-- Provided data follows --

-- pv_equiv track=rewrite | github.com/rogerlew/wepppy | tools/code_quality_observability.py | highest_severity
-- ===== SOURCE A (Python) =====
-- SEVERITY_ORDER = {"green": 0, "yellow": 1, "red": 2, "unknown": -1, "n/a": -1}
--
-- def highest_severity(values: list[str]) -> str:
--     best = "unknown"
--     best_score = -1
--     for value in values:
--         score = SEVERITY_ORDER.get(value, -1)
--         if score > best_score:
--             best = value
--             best_score = score
--     return best
-- ===== SOURCE B (Python) =====
-- def highest_severity(values):
--     if "red" in values:
--         return "red"
--     if "yellow" in values:
--         return "yellow"
--     if "green" in values:
--         return "green"
--     return "unknown"
-- ===== Notes on version B (the rewrite author's own statement) =====
-- stated objective: idiomatic
-- what changed: Replaced the score-accumulator loop over a severity-ranking dict with three short-circuiting membership probes in descending priority ('red', 'yellow', 'green'), returning 'unknown' otherwise.
import Mathlib
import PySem

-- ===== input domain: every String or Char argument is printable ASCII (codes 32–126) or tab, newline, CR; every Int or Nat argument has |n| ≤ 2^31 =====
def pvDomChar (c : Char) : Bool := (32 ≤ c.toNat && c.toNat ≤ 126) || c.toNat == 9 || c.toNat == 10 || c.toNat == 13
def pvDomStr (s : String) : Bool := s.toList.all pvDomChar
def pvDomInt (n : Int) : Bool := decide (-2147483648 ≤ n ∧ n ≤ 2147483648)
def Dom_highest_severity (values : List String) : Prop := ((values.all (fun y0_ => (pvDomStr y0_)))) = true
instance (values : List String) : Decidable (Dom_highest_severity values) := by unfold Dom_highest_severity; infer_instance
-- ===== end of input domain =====

-- B replaces A's score-accumulator loop over a severity-ranking dict with three
-- short-circuiting membership probes in descending priority; same cost, more idiomatic.


-- ===== PORT A =====
def SEVERITY_ORDER : PySem.Dict String Int :=
  PySem.Dict.ofList [("green", 0), ("yellow", 1), ("red", 2), ("unknown", -1), ("n/a", -1)]

-- loop body of A: score = SEVERITY_ORDER.get(value, -1); if score > best_score: best, best_score = value, score
def hsStep (acc : String × Int) (value : String) : String × Int :=
  let score := PySem.Dict.getD SEVERITY_ORDER value (-1)
  if score > acc.2 then (value, score) else acc

def highest_severity (values : List String) : String :=
  (values.foldl hsStep ("unknown", -1)).1

-- ===== PORT B =====
def highest_severity_alt (values : List String) : String :=
  if "red" ∈ values then "red"
  else if "yellow" ∈ values then "yellow"
  else if "green" ∈ values then "green"
  else "unknown"

-- ===== PRECONDITION & SPEC =====
def Spec_highest_severity (values : List String) (out : String) : Prop := out = highest_severity_alt values
instance (values : List String) (out : String) : Decidable (Spec_highest_severity values out) := by unfold Spec_highest_severity; infer_instance

-- ===== CLAIM (what is proved, stated in full; the proofs are below) =====
def Claim_equal_highest_severity : Prop := ∀ (values : List String), Dom_highest_severity values → Spec_highest_severity values (highest_severity values)

-- ===== LEMMAS AND PROOFS =====
theorem hsStep_key (b : String) (s : Int) (v : String) (r : Int)
    (hk : PySem.Dict.getD SEVERITY_ORDER v (-1) = r) :
    hsStep (b, s) v = if s < r then (v, r) else (b, s) := by
  simp [hsStep, hk]

theorem getD_other (v : String) (hr : v ≠ "red") (hy : v ≠ "yellow") (hg : v ≠ "green")
    (hu : v ≠ "unknown") (hn : v ≠ "n/a") :
    PySem.Dict.getD SEVERITY_ORDER v (-1) = -1 := by
  have hitems : SEVERITY_ORDER.items =
      [("green", 0), ("yellow", 1), ("red", 2), ("unknown", -1), ("n/a", -1)] := by decide
  have eg : (("green":String) == v) = false := by simp; exact fun h => hg h.symm
  have ey : (("yellow":String) == v) = false := by simp; exact fun h => hy h.symm
  have er : (("red":String) == v) = false := by simp; exact fun h => hr h.symm
  have eu : (("unknown":String) == v) = false := by simp; exact fun h => hu h.symm
  have en : (("n/a":String) == v) = false := by simp; exact fun h => hn h.symm
  simp [PySem.Dict.getD, PySem.Dict.get?, hitems, List.find?, eg, ey, er, eu, en]

theorem hs_loop_char (values : List String) (b : String) (s : Int) (hs : -1 ≤ s) :
    (values.foldl hsStep (b, s)).1 =
    if s < 2 ∧ "red" ∈ values then "red"
    else if s < 1 ∧ "yellow" ∈ values then "yellow"
    else if s < 0 ∧ "green" ∈ values then "green"
    else b := by
  induction values generalizing b s with
  | nil => simp
  | cons v vs ih =>
    rw [List.foldl_cons]
    by_cases hr : v = "red"
    · subst hr
      rw [hsStep_key b s "red" 2 (by decide)]
      by_cases h2 : s < 2
      · rw [if_pos h2, ih "red" 2 (by omega)]
        simp [h2]
      · rw [if_neg h2, ih b s hs]
        simp only [List.mem_cons]
        split_ifs <;> first | rfl | omega
    · by_cases hy : v = "yellow"
      · subst hy
        rw [hsStep_key b s "yellow" 1 (by decide)]
        by_cases h1 : s < 1
        · rw [if_pos h1, ih "yellow" 1 (by omega)]
          by_cases hm : "red" ∈ vs <;> simp [hm, h1, (by omega : s < 2)]
        · rw [if_neg h1, ih b s hs]
          simp only [List.mem_cons]
          split_ifs <;> first | rfl | omega | tauto
      · by_cases hg : v = "green"
        · subst hg
          rw [hsStep_key b s "green" 0 (by decide)]
          by_cases h0 : s < 0
          · rw [if_pos h0, ih "green" 0 (by omega)]
            by_cases hm : "red" ∈ vs <;> by_cases hm2 : "yellow" ∈ vs <;>
              simp [hm, hm2, h0, (by omega : s < 2), (by omega : s < 1)]
          · rw [if_neg h0, ih b s hs]
            simp only [List.mem_cons]
            split_ifs <;> first | rfl | omega | tauto
        · by_cases hu : v = "unknown"
          · subst hu
            rw [hsStep_key b s "unknown" (-1) (by decide), if_neg (by omega), ih b s hs]
            simp only [List.mem_cons]
            split_ifs <;> first | rfl | omega | tauto
          · by_cases hn : v = "n/a"
            · subst hn
              rw [hsStep_key b s "n/a" (-1) (by decide), if_neg (by omega), ih b s hs]
              simp only [List.mem_cons]
              split_ifs <;> first | rfl | omega | tauto
            · rw [hsStep_key b s v (-1) (getD_other v hr hy hg hu hn), if_neg (by omega), ih b s hs]
              simp only [List.mem_cons]
              have nr : ¬ (("red":String) = v) := fun h => hr h.symm
              have ny : ¬ (("yellow":String) = v) := fun h => hy h.symm
              have ng : ¬ (("green":String) = v) := fun h => hg h.symm
              simp only [eq_false nr, eq_false ny, eq_false ng, false_or]

-- ===== VERDICT (by name: the statement is the Claim_ definition above) =====
theorem highest_severity_spec : Claim_equal_highest_severity := by
  intro values _
  unfold Spec_highest_severity highest_severity highest_severity_alt
  rw [hs_loop_char values "unknown" (-1) (by omega)]
  simp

-- Provided data concluded --

Your answer should be the exact lines above from the one with "theorem getD_other (v" through the one with "exact fun h => hr h.symm", both included, and nothing besides.

- [Answer to this exercise]
theorem getD_other (v : String) (hr : v ≠ "red") (hy : v ≠ "yellow") (hg : v ≠ "green")
    (hu : v ≠ "unknown") (hn : v ≠ "n/a") :
    PySem.Dict.getD SEVERITY_ORDER v (-1) = -1 := by
  have hitems : SEVERITY_ORDER.items =
      [("green", 0), ("yellow", 1), ("red", 2), ("unknown", -1), ("n/a", -1)] := by decide
  have eg : (("green":String) == v) = false := by simp; exact fun h => hg h.symm
  have ey : (("yellow":String) == v) = false := by simp; exact fun h => hy h.symm
  have er : (("red":String) == v) = false := by simp; exact fun h => hr h.symm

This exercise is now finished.